__WHAT IS BEING ASKED__
Your reply must be the number of lines in the entries that hold the word "values", and nothing else.

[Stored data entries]

* * *

-- pv_equiv track=rewrite | github.com/archanakumar015/Digital-Mental-Health-and-Psychological-Support-System | backend/quiz_service.py | _determine_overall_severity
-- ===== SOURCE A (Python) =====
-- from typing import Dict, List, Optional, Tuple
--
-- def _determine_overall_severity(final_scores: Dict) -> str:
--     """Determine overall severity across all concerns"""
--     if not final_scores:
--         return 'mild'
--
--     severity_levels = [score_data['severity'] for score_data in final_scores.values()]
--
--     if 'severe' in severity_levels:
--         return 'severe'
--     elif 'moderate' in severity_levels:
--         return 'moderate'
--     else:
--         return 'mild'
-- ===== SOURCE B (Python) =====
-- def _determine_overall_severity(final_scores):
--     """Determine overall severity across all concerns"""
--     if not final_scores:
--         return 'mild'
--     rank = 0
--     for score_data in final_scores.values():
--         severity = score_data['severity']
--         r = 2 if severity == 'severe' else (1 if severity == 'moderate' else 0)
--         if r > rank:
--             rank = r
--     return ('mild', 'moderate', 'severe')[rank]
-- ===== Notes on version B (the rewrite author's own statement) =====
-- stated objective: alternative
-- what changed: Replaces the intermediate severity list plus two membership scans with a single pass keeping a running maximum severity rank, decoded to a label at the end.
import Mathlib
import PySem

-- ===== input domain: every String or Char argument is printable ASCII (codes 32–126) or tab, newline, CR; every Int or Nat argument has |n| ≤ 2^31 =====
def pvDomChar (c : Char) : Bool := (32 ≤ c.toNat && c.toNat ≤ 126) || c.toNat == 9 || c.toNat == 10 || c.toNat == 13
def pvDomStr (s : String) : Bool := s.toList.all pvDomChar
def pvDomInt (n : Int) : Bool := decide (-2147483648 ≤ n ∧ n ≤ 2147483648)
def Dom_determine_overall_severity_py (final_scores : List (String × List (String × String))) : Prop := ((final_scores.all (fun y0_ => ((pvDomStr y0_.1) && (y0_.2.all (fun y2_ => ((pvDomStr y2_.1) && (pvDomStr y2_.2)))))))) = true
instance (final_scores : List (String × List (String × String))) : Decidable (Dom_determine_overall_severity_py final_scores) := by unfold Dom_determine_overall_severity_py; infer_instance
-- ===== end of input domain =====

-- B replaces A's severity-list build plus two membership scans with one running-maximum-rank pass (alternative decomposition, same cost).
-- A raises KeyError when some score dict lacks 'severity'; Pre_ excludes exactly those inputs (B raises there too).


-- ===== PORT A =====
-- score_data['severity']: first-match association-list lookup; Pre_ guarantees the key exists, so getD "" is never hit on admitted inputs
def pvSev (kv : String × List (String × String)) : String :=
  (List.lookup "severity" kv.2).getD ""

def determine_overall_severity_py (final_scores : List (String × List (String × String))) : String :=
  if final_scores = [] then "mild"
  else
    let severity_levels := final_scores.map pvSev
    if severity_levels.contains "severe" then "severe"
    else if severity_levels.contains "moderate" then "moderate"
    else "mild"

-- ===== PORT B =====
def pvRank (s : String) : Nat :=
  if s = "severe" then 2 else if s = "moderate" then 1 else 0

def pvLabel : Nat → String
  | 2 => "severe"
  | 1 => "moderate"
  | _ => "mild"

def determine_overall_severity_py_alt (final_scores : List (String × List (String × String))) : String :=
  if final_scores = [] then "mild"
  else pvLabel (final_scores.foldl (fun r kv => max r (pvRank (pvSev kv))) 0)

-- ===== PRECONDITION & SPEC =====
-- Pre_ admits exactly the inputs on which Python A returns: every score dict must carry the 'severity' key (else A raises KeyError).
def Pre_determine_overall_severity_py (final_scores : List (String × List (String × String))) : Prop :=
  (final_scores.all (fun kv => (List.lookup "severity" kv.2).isSome)) = true
instance (final_scores : List (String × List (String × String))) : Decidable (Pre_determine_overall_severity_py final_scores) := by unfold Pre_determine_overall_severity_py; infer_instance

def pvWitness_determine_overall_severity_py : (List (String × List (String × String))) :=
  [("anxiety", [("severity", "moderate")]), ("stress", [("severity", "severe")])]

def Spec_determine_overall_severity_py (final_scores : List (String × List (String × String))) (out : String) : Prop := out = determine_overall_severity_py_alt final_scores
instance (final_scores : List (String × List (String × String))) (out : String) : Decidable (Spec_determine_overall_severity_py final_scores out) := by unfold Spec_determine_overall_severity_py; infer_instance

-- ===== CLAIM (what is proved, stated in full; the proofs are below) =====
def Claim_equal_determine_overall_severity_py : Prop := ∀ (final_scores : List (String × List (String × String))), Dom_determine_overall_severity_py final_scores → Pre_determine_overall_severity_py final_scores → Spec_determine_overall_severity_py final_scores (determine_overall_severity_py final_scores)

-- ===== LEMMAS AND PROOFS =====
theorem pv_foldl_max_eq_foldr (l : List String) (a : Nat) :
    l.foldl (fun r s => max r (pvRank s)) a = max a (l.foldr (fun s r => max (pvRank s) r) 0) := by
  induction l generalizing a with
  | nil => simp
  | cons s t ih => simp [List.foldl, List.foldr, ih, Nat.max_assoc]

theorem pv_foldr_le (l : List String) : l.foldr (fun s r => max (pvRank s) r) 0 ≤ 2 := by
  induction l with
  | nil => simp
  | cons s t ih =>
    simp only [List.foldr]
    have : pvRank s ≤ 2 := by unfold pvRank; split_ifs <;> omega
    omega

theorem pv_scan_eq_label (l : List String) :
    (if l.contains "severe" then "severe"
     else if l.contains "moderate" then "moderate" else "mild")
      = pvLabel (l.foldr (fun s r => max (pvRank s) r) 0) := by
  induction l with
  | nil => simp [pvLabel]
  | cons s t ih =>
    have ht := pv_foldr_le t
    simp only [List.contains_cons, List.foldr]
    by_cases hs : s = "severe"
    · subst hs
      have : pvRank "severe" = 2 := by decide
      rw [this]
      have h2 : max 2 (t.foldr (fun s r => max (pvRank s) r) 0) = 2 := by omega
      simp [h2, pvLabel]
    · by_cases hm : s = "moderate"
      · subst hm
        have h1 : pvRank "moderate" = 1 := by decide
        rw [h1]
        by_cases hsev : "severe" ∈ t
        · have hge : 2 ≤ t.foldr (fun s r => max (pvRank s) r) 0 := by
            clear ih ht
            induction t with
            | nil => simp at hsev
            | cons x xs ihx =>
              simp only [List.foldr]
              rcases List.mem_cons.mp hsev with h | h
              · have : pvRank x = 2 := by rw [← h]; decide
                omega
              · have := ihx h; omega
          have hmax : max 1 (t.foldr (fun s r => max (pvRank s) r) 0)
              = t.foldr (fun s r => max (pvRank s) r) 0 := by omega
          rw [hmax, ← ih]
          simp [hsev]
        · have hne : 2 ≤ t.foldr (fun s r => max (pvRank s) r) 0 → "severe" ∈ t := by
            clear ih ht
            induction t with
            | nil => intro h; simp [List.foldr] at h
            | cons x xs ihx =>
              intro h
              simp only [List.foldr] at h
              by_cases hx2 : pvRank x = 2
              · have hx : x = "severe" := by
                  by_contra hxx
                  unfold pvRank at hx2
                  rw [if_neg hxx] at hx2
                  split_ifs at hx2 <;> omega
                simp [hx]
              · have hxle : pvRank x ≤ 2 := by unfold pvRank; split_ifs <;> omega
                have hxs : "severe" ∈ xs := ihx (fun hh => hsev (List.mem_cons_of_mem _ hh)) (by omega)
                exact List.mem_cons_of_mem _ hxs
          have hlt : t.foldr (fun s r => max (pvRank s) r) 0 ≤ 1 := by
            by_contra hc
            exact hsev (hne (by omega))
          have hmm : max 1 (t.foldr (fun s r => max (pvRank s) r) 0) = 1 := by omega
          rw [hmm]
          have hx : ¬(("severe" : String) = "moderate") := by decide
          simp [hsev, pvLabel]
      · have h0 : pvRank s = 0 := by
          unfold pvRank; split_ifs <;> first | exact absurd ‹_› hs | exact absurd ‹_› hm | rfl
        rw [h0]
        have : max 0 (t.foldr (fun s r => max (pvRank s) r) 0) = t.foldr (fun s r => max (pvRank s) r) 0 := by omega
        rw [this, ← ih]
        have h1 : ¬ ("severe" = s) := fun hh => hs hh.symm
        have h2 : ¬ ("moderate" = s) := fun hh => hm hh.symm
        simp [h1, h2]

theorem pv_foldl_over_map (fs : List (String × List (String × String))) (a : Nat) :
    fs.foldl (fun r kv => max r (pvRank (pvSev kv))) a
      = (fs.map pvSev).foldl (fun r s => max r (pvRank s)) a := by
  induction fs generalizing a with
  | nil => rfl
  | cons x xs ih => simp [List.foldl, ih]

-- ===== VERDICT (by name: the statement is the Claim_ definition above) =====
theorem determine_overall_severity_py_spec : Claim_equal_determine_overall_severity_py := by
  intro fs _ _
  unfold Spec_determine_overall_severity_py determine_overall_severity_py determine_overall_severity_py_alt
  by_cases h : fs = []
  · simp [h]
  · simp only [h, if_false]
    rw [pv_foldl_over_map, pv_foldl_max_eq_foldr]
    simpa using pv_scan_eq_label (fs.map pvSev)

* * *

__SOLUTION FOR THIS EXERCISE__
2